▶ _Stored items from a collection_
----
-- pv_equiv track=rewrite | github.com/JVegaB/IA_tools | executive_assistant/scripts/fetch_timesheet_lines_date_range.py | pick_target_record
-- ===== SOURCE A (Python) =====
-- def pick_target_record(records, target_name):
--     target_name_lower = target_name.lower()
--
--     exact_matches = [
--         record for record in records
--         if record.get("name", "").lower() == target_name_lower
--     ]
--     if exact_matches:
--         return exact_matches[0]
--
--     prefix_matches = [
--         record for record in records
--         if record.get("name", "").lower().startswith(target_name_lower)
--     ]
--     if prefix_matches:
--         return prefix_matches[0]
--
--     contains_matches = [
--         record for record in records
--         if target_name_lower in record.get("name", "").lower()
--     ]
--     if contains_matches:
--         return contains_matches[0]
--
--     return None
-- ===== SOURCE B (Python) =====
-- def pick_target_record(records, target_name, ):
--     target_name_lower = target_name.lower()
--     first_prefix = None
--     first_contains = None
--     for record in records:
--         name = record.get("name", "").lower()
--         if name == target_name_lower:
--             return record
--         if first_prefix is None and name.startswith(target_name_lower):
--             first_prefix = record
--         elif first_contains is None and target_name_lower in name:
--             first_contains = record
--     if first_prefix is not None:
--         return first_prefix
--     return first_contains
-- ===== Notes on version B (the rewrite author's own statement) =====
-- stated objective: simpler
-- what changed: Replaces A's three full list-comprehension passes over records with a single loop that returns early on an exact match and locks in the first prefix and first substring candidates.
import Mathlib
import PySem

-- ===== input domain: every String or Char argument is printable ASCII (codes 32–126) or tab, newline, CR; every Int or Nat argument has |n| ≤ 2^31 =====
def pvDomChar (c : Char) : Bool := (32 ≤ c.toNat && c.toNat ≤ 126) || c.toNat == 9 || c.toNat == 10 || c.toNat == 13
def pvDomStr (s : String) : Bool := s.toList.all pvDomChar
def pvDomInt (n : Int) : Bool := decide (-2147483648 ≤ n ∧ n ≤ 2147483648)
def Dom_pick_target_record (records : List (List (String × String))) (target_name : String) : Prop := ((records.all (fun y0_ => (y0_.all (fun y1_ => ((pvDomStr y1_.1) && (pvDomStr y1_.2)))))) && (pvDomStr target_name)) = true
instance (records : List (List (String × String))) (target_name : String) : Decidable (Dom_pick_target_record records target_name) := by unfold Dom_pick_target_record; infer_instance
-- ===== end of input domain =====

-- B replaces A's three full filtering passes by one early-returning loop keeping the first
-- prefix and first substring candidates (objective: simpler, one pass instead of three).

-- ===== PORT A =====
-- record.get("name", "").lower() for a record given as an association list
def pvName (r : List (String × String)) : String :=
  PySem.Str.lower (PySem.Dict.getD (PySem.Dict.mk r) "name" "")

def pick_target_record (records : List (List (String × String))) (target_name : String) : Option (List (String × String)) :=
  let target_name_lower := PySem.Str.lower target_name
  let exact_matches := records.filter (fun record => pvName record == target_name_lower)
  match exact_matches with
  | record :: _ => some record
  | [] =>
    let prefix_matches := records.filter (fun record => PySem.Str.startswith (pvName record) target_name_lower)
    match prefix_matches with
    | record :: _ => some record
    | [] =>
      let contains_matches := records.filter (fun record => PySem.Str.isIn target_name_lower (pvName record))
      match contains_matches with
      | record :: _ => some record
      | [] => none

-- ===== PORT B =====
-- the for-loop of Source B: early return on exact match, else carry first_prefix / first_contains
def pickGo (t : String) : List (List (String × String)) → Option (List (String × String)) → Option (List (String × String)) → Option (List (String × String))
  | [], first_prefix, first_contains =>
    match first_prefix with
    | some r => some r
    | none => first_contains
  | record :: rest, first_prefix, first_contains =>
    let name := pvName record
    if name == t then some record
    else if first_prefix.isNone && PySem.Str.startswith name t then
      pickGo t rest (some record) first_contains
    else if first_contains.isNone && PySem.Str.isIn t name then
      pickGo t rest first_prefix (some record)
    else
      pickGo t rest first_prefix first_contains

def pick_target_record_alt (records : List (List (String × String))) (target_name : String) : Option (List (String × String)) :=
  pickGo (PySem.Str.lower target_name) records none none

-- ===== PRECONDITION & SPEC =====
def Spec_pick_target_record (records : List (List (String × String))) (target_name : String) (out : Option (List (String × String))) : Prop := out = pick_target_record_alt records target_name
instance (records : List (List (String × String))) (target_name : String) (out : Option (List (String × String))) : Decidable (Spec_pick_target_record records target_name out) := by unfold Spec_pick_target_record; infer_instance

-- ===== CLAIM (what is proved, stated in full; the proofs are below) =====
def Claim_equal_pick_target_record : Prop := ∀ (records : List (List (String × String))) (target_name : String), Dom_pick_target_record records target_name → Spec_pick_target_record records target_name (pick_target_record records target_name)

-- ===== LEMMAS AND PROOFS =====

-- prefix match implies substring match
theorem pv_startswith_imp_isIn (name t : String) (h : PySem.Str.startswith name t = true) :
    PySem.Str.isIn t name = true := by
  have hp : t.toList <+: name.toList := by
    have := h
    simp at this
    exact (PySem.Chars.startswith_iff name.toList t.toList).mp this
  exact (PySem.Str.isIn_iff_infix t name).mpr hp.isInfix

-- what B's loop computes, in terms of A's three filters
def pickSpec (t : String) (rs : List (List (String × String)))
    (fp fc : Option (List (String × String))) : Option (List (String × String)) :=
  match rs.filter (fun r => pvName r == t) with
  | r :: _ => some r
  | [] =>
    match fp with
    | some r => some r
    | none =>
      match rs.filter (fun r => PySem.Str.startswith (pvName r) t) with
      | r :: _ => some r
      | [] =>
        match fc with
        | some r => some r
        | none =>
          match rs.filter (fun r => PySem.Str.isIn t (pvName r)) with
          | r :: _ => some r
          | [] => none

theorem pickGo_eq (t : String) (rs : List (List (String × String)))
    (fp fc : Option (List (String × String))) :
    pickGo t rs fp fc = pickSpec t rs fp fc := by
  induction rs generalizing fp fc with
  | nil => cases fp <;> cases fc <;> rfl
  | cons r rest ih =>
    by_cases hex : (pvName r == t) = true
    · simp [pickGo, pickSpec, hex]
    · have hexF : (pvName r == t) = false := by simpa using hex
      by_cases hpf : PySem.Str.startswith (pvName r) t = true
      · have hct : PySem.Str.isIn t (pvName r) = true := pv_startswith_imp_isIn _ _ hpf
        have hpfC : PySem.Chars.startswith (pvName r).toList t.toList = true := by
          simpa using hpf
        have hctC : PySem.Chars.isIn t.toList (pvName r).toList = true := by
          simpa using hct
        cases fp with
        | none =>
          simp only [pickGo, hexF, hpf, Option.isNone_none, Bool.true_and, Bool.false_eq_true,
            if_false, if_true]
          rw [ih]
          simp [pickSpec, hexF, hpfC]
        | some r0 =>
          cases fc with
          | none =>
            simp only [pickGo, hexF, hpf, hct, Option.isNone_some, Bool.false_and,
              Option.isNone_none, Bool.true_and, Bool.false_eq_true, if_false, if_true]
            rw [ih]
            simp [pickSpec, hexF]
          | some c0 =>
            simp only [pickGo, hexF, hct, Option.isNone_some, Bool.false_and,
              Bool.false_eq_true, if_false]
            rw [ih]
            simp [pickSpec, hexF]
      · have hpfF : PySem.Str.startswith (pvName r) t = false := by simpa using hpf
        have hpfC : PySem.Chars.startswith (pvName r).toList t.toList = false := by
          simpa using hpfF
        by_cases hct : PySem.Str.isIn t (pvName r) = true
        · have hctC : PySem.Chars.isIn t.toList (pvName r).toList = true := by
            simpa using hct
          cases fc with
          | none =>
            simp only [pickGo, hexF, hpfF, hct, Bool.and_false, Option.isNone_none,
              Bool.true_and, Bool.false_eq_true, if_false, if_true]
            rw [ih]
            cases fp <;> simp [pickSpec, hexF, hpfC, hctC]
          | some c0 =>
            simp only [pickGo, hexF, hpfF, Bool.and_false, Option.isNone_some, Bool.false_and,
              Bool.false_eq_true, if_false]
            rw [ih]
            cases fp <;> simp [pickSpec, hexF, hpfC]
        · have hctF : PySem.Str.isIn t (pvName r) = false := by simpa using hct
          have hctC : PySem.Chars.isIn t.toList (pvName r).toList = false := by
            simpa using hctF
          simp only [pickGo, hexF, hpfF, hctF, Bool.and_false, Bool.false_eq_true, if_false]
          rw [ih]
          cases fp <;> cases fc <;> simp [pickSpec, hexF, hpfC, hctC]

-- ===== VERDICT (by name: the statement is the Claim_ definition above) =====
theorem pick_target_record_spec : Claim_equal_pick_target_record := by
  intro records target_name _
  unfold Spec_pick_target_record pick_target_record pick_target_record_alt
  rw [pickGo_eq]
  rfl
----
▶ _WHAT IS EXPECTED_
Taking the line with "def pvDomInt (n" as the first and the line with "def Dom_pick_target_record (records" as the last, retype that stretch of the data above exactly, with no other lines.

▶ _ANSWER BOX_
def pvDomInt (n : Int) : Bool := decide (-2147483648 ≤ n ∧ n ≤ 2147483648)
def Dom_pick_target_record (records : List (List (String × String))) (target_name : String) : Prop := ((records.all (fun y0_ => (y0_.all (fun y1_ => ((pvDomStr y1_.1) && (pvDomStr y1_.2)))))) && (pvDomStr target_name)) = true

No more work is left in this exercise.